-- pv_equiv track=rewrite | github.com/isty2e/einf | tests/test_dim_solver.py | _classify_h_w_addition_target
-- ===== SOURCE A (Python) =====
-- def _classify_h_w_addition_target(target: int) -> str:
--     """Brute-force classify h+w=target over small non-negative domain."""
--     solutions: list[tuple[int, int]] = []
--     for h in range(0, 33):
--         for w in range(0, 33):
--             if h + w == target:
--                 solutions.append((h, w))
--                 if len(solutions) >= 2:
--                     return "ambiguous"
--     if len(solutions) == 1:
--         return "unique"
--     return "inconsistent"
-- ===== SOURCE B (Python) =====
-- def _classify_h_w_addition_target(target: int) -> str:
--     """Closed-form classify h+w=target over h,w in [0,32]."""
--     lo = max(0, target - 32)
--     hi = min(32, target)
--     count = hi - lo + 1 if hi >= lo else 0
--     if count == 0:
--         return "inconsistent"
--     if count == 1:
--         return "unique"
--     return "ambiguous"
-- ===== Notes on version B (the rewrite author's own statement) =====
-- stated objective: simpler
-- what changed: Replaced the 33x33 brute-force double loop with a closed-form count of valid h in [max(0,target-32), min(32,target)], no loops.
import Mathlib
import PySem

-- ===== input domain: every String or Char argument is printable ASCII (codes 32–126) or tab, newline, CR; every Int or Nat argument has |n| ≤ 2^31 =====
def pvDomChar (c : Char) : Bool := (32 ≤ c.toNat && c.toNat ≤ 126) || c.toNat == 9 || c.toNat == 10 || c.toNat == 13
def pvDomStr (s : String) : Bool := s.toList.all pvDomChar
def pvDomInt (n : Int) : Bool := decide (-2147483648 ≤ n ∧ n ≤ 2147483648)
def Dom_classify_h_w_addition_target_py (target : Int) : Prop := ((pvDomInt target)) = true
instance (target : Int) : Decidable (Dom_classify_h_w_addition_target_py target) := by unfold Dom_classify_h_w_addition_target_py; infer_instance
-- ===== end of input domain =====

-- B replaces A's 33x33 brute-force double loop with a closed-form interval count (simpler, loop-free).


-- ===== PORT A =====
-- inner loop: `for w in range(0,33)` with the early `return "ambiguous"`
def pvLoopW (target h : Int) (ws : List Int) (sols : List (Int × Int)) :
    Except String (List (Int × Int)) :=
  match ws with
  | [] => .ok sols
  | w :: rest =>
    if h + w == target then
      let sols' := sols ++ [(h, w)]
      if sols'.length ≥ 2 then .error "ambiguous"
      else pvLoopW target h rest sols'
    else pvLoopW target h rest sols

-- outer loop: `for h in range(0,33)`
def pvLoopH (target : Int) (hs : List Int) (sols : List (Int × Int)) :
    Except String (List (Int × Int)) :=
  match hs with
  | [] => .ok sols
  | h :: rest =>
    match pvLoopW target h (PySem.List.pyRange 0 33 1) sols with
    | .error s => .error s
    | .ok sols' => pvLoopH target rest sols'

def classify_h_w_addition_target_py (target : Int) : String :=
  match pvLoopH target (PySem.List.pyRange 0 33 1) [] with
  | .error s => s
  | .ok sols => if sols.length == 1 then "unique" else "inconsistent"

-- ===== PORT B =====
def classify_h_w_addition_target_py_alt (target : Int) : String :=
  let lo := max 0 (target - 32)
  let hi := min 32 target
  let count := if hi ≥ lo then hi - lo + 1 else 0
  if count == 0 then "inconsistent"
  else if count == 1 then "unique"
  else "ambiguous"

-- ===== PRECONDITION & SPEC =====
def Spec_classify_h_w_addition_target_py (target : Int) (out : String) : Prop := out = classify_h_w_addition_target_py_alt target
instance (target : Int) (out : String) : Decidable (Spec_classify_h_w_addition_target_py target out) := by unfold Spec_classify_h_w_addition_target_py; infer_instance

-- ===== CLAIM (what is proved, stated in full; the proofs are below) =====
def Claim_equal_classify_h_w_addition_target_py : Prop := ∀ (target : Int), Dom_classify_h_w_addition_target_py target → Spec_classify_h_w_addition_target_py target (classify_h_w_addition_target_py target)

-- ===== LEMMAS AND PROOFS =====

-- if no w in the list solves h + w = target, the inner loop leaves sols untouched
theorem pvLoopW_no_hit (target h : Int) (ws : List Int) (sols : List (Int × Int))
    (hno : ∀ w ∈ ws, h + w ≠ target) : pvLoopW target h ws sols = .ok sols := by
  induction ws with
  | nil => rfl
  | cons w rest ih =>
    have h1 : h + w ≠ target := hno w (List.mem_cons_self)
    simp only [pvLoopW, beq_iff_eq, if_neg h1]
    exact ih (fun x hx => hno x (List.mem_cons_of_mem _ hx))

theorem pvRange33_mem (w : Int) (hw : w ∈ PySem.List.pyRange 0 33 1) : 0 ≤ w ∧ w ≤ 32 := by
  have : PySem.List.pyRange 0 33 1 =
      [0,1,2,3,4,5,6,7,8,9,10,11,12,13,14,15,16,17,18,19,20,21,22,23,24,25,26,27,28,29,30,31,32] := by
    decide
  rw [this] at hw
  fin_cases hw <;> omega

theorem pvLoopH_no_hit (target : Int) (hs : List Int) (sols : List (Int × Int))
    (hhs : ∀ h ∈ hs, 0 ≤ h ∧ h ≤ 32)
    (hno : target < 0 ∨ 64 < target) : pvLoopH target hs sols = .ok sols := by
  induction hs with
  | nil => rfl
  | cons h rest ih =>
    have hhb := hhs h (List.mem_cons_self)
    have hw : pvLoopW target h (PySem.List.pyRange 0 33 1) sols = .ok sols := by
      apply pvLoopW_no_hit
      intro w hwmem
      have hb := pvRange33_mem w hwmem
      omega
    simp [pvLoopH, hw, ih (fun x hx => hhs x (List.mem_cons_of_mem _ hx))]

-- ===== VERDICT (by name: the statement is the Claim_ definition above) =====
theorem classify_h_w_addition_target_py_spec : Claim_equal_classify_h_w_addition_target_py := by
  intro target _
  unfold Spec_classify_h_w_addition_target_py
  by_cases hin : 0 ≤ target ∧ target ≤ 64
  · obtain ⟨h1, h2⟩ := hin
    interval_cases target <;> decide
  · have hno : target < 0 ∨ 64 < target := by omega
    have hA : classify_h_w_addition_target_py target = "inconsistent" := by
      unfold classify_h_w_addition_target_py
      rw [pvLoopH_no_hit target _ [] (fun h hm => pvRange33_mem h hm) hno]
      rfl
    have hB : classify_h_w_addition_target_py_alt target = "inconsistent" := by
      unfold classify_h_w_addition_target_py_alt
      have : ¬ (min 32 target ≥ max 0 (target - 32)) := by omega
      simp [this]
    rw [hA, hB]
---
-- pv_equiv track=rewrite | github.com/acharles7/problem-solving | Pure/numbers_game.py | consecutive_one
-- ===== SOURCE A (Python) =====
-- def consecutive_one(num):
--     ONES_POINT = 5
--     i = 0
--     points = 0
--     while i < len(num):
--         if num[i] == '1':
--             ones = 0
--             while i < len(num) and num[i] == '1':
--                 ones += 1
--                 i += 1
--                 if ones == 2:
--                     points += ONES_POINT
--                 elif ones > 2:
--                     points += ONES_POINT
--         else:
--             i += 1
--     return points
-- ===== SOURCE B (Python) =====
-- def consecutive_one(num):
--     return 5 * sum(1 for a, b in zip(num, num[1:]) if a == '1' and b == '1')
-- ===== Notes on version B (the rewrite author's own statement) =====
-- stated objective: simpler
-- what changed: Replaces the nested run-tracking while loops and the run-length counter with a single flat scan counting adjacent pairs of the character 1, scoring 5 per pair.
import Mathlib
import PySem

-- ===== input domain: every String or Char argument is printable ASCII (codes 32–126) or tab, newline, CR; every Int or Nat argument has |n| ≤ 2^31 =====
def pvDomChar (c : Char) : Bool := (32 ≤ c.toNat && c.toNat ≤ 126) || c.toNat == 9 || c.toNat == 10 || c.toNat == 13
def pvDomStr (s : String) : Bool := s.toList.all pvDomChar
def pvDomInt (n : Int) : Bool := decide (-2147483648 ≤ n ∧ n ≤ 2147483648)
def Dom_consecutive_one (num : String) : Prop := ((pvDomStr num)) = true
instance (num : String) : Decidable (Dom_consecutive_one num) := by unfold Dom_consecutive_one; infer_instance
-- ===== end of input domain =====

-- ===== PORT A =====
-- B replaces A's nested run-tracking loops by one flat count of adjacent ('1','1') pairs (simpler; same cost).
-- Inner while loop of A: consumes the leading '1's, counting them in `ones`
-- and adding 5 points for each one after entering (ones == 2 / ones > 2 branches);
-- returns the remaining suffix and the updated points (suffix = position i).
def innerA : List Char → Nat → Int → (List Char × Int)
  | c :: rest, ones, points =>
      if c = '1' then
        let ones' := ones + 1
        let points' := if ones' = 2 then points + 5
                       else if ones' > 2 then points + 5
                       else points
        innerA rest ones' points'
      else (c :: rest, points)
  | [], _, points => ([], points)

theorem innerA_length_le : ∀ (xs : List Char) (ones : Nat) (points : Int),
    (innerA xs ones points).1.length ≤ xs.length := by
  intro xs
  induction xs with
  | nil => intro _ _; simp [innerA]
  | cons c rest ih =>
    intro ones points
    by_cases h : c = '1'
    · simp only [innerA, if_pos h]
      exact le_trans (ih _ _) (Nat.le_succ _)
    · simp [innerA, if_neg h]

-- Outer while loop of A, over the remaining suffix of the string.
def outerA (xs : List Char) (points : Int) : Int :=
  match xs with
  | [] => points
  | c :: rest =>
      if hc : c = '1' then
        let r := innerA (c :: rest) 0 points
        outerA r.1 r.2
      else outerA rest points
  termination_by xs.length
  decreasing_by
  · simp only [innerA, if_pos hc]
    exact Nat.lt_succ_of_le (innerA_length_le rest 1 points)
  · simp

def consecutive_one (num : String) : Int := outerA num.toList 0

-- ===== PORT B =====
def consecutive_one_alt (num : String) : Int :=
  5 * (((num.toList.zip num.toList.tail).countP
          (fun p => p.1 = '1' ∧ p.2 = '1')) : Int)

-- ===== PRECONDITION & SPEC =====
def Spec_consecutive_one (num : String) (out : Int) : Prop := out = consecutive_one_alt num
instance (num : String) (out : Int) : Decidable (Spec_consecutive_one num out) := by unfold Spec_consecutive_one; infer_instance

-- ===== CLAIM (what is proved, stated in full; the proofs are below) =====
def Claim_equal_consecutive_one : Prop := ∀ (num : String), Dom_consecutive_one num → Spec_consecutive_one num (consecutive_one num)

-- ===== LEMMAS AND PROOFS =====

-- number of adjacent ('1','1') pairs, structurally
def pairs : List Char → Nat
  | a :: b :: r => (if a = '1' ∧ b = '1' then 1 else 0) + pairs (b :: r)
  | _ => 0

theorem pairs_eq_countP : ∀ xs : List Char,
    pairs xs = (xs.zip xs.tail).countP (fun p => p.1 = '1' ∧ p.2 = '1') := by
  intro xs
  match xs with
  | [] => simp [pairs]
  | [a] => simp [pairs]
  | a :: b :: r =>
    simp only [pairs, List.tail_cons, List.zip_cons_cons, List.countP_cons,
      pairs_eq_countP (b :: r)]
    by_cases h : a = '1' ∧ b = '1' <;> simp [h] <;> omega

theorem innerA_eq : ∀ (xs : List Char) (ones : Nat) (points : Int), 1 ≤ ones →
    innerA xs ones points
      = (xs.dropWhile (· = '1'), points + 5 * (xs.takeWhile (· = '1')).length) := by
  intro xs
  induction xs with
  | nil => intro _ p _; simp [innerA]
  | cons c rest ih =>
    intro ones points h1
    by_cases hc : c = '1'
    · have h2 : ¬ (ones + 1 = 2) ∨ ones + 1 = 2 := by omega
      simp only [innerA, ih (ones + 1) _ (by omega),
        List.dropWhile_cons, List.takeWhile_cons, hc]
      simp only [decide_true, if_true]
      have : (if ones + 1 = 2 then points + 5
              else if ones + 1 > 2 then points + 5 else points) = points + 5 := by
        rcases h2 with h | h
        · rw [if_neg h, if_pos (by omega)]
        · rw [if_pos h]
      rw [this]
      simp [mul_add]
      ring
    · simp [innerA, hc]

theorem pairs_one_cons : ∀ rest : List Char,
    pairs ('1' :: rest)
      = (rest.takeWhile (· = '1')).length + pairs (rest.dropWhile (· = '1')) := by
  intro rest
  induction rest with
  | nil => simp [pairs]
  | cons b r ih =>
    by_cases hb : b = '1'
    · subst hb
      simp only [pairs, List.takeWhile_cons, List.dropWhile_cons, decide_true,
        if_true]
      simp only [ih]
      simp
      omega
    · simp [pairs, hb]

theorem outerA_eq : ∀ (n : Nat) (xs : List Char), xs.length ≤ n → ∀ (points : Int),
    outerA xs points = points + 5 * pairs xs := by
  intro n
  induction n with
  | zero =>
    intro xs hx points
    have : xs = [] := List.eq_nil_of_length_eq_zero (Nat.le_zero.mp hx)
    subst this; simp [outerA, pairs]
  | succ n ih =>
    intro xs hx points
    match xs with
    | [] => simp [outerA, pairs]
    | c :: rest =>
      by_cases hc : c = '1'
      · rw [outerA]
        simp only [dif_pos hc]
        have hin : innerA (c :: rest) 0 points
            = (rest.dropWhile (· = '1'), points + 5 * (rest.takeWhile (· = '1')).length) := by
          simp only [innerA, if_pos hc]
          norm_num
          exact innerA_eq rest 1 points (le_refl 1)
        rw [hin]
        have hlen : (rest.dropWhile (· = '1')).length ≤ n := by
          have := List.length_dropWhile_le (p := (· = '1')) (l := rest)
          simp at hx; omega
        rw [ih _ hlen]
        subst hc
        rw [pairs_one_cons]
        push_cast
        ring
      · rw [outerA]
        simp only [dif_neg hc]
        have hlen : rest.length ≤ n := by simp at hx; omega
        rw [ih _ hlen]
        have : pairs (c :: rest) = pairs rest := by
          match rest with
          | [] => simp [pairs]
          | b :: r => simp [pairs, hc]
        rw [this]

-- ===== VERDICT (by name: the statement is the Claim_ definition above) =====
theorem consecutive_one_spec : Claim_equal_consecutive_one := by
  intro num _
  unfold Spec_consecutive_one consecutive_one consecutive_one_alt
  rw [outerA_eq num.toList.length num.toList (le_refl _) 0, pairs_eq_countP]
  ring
--
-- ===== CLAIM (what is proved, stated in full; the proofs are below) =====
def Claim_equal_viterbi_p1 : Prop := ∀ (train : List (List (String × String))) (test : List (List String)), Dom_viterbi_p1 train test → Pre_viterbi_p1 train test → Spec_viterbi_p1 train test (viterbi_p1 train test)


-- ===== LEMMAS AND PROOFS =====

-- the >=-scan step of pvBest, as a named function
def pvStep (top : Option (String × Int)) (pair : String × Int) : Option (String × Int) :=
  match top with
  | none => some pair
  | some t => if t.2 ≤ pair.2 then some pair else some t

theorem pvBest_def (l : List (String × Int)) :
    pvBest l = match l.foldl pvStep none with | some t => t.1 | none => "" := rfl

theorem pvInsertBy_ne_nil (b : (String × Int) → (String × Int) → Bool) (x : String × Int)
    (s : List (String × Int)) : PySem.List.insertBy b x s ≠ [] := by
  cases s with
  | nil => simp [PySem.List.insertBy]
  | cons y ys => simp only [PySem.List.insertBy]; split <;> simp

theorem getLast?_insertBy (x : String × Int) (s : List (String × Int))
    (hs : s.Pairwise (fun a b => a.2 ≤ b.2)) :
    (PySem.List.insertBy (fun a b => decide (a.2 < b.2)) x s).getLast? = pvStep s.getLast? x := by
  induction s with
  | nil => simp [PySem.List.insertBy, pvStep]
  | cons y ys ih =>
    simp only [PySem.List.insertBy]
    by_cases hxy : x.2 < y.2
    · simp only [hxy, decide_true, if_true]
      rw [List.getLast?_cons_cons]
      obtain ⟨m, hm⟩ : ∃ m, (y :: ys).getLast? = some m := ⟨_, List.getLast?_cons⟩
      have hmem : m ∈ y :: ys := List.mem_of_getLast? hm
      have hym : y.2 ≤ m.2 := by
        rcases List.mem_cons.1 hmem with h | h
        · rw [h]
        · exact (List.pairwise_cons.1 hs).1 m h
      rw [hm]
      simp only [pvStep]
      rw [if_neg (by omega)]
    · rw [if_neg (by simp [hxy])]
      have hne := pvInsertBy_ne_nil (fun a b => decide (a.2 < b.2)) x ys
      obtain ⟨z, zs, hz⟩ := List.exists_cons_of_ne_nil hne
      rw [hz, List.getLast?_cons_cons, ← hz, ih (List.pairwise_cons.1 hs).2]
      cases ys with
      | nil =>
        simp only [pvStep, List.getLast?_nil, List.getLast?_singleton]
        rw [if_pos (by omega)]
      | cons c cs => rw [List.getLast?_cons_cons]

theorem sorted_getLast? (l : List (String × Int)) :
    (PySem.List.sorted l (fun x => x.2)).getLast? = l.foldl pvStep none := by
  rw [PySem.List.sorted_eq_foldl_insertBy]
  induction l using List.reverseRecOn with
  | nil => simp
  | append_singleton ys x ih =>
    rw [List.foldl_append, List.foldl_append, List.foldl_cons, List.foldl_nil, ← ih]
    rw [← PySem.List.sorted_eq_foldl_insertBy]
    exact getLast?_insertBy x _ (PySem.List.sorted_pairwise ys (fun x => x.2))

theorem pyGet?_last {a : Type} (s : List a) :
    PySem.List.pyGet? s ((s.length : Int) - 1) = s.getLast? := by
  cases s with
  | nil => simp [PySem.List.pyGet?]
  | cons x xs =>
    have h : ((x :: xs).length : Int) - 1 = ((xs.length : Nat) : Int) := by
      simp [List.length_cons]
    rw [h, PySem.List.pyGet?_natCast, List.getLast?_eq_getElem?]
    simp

▶ _ASSIGNED TASK_
All lines of the listing holding the string "toList" must be returned, copied as they stand.

▶ _RESULT OF THIS EXERCISE_
def pvDomStr (s : String) : Bool := s.toList.all pvDomChar
def pvDomStr (s : String) : Bool := s.toList.all pvDomChar
def consecutive_one (num : String) : Int := outerA num.toList 0
  5 * (((num.toList.zip num.toList.tail).countP
  rw [outerA_eq num.toList.length num.toList (le_refl _) 0, pairs_eq_countP]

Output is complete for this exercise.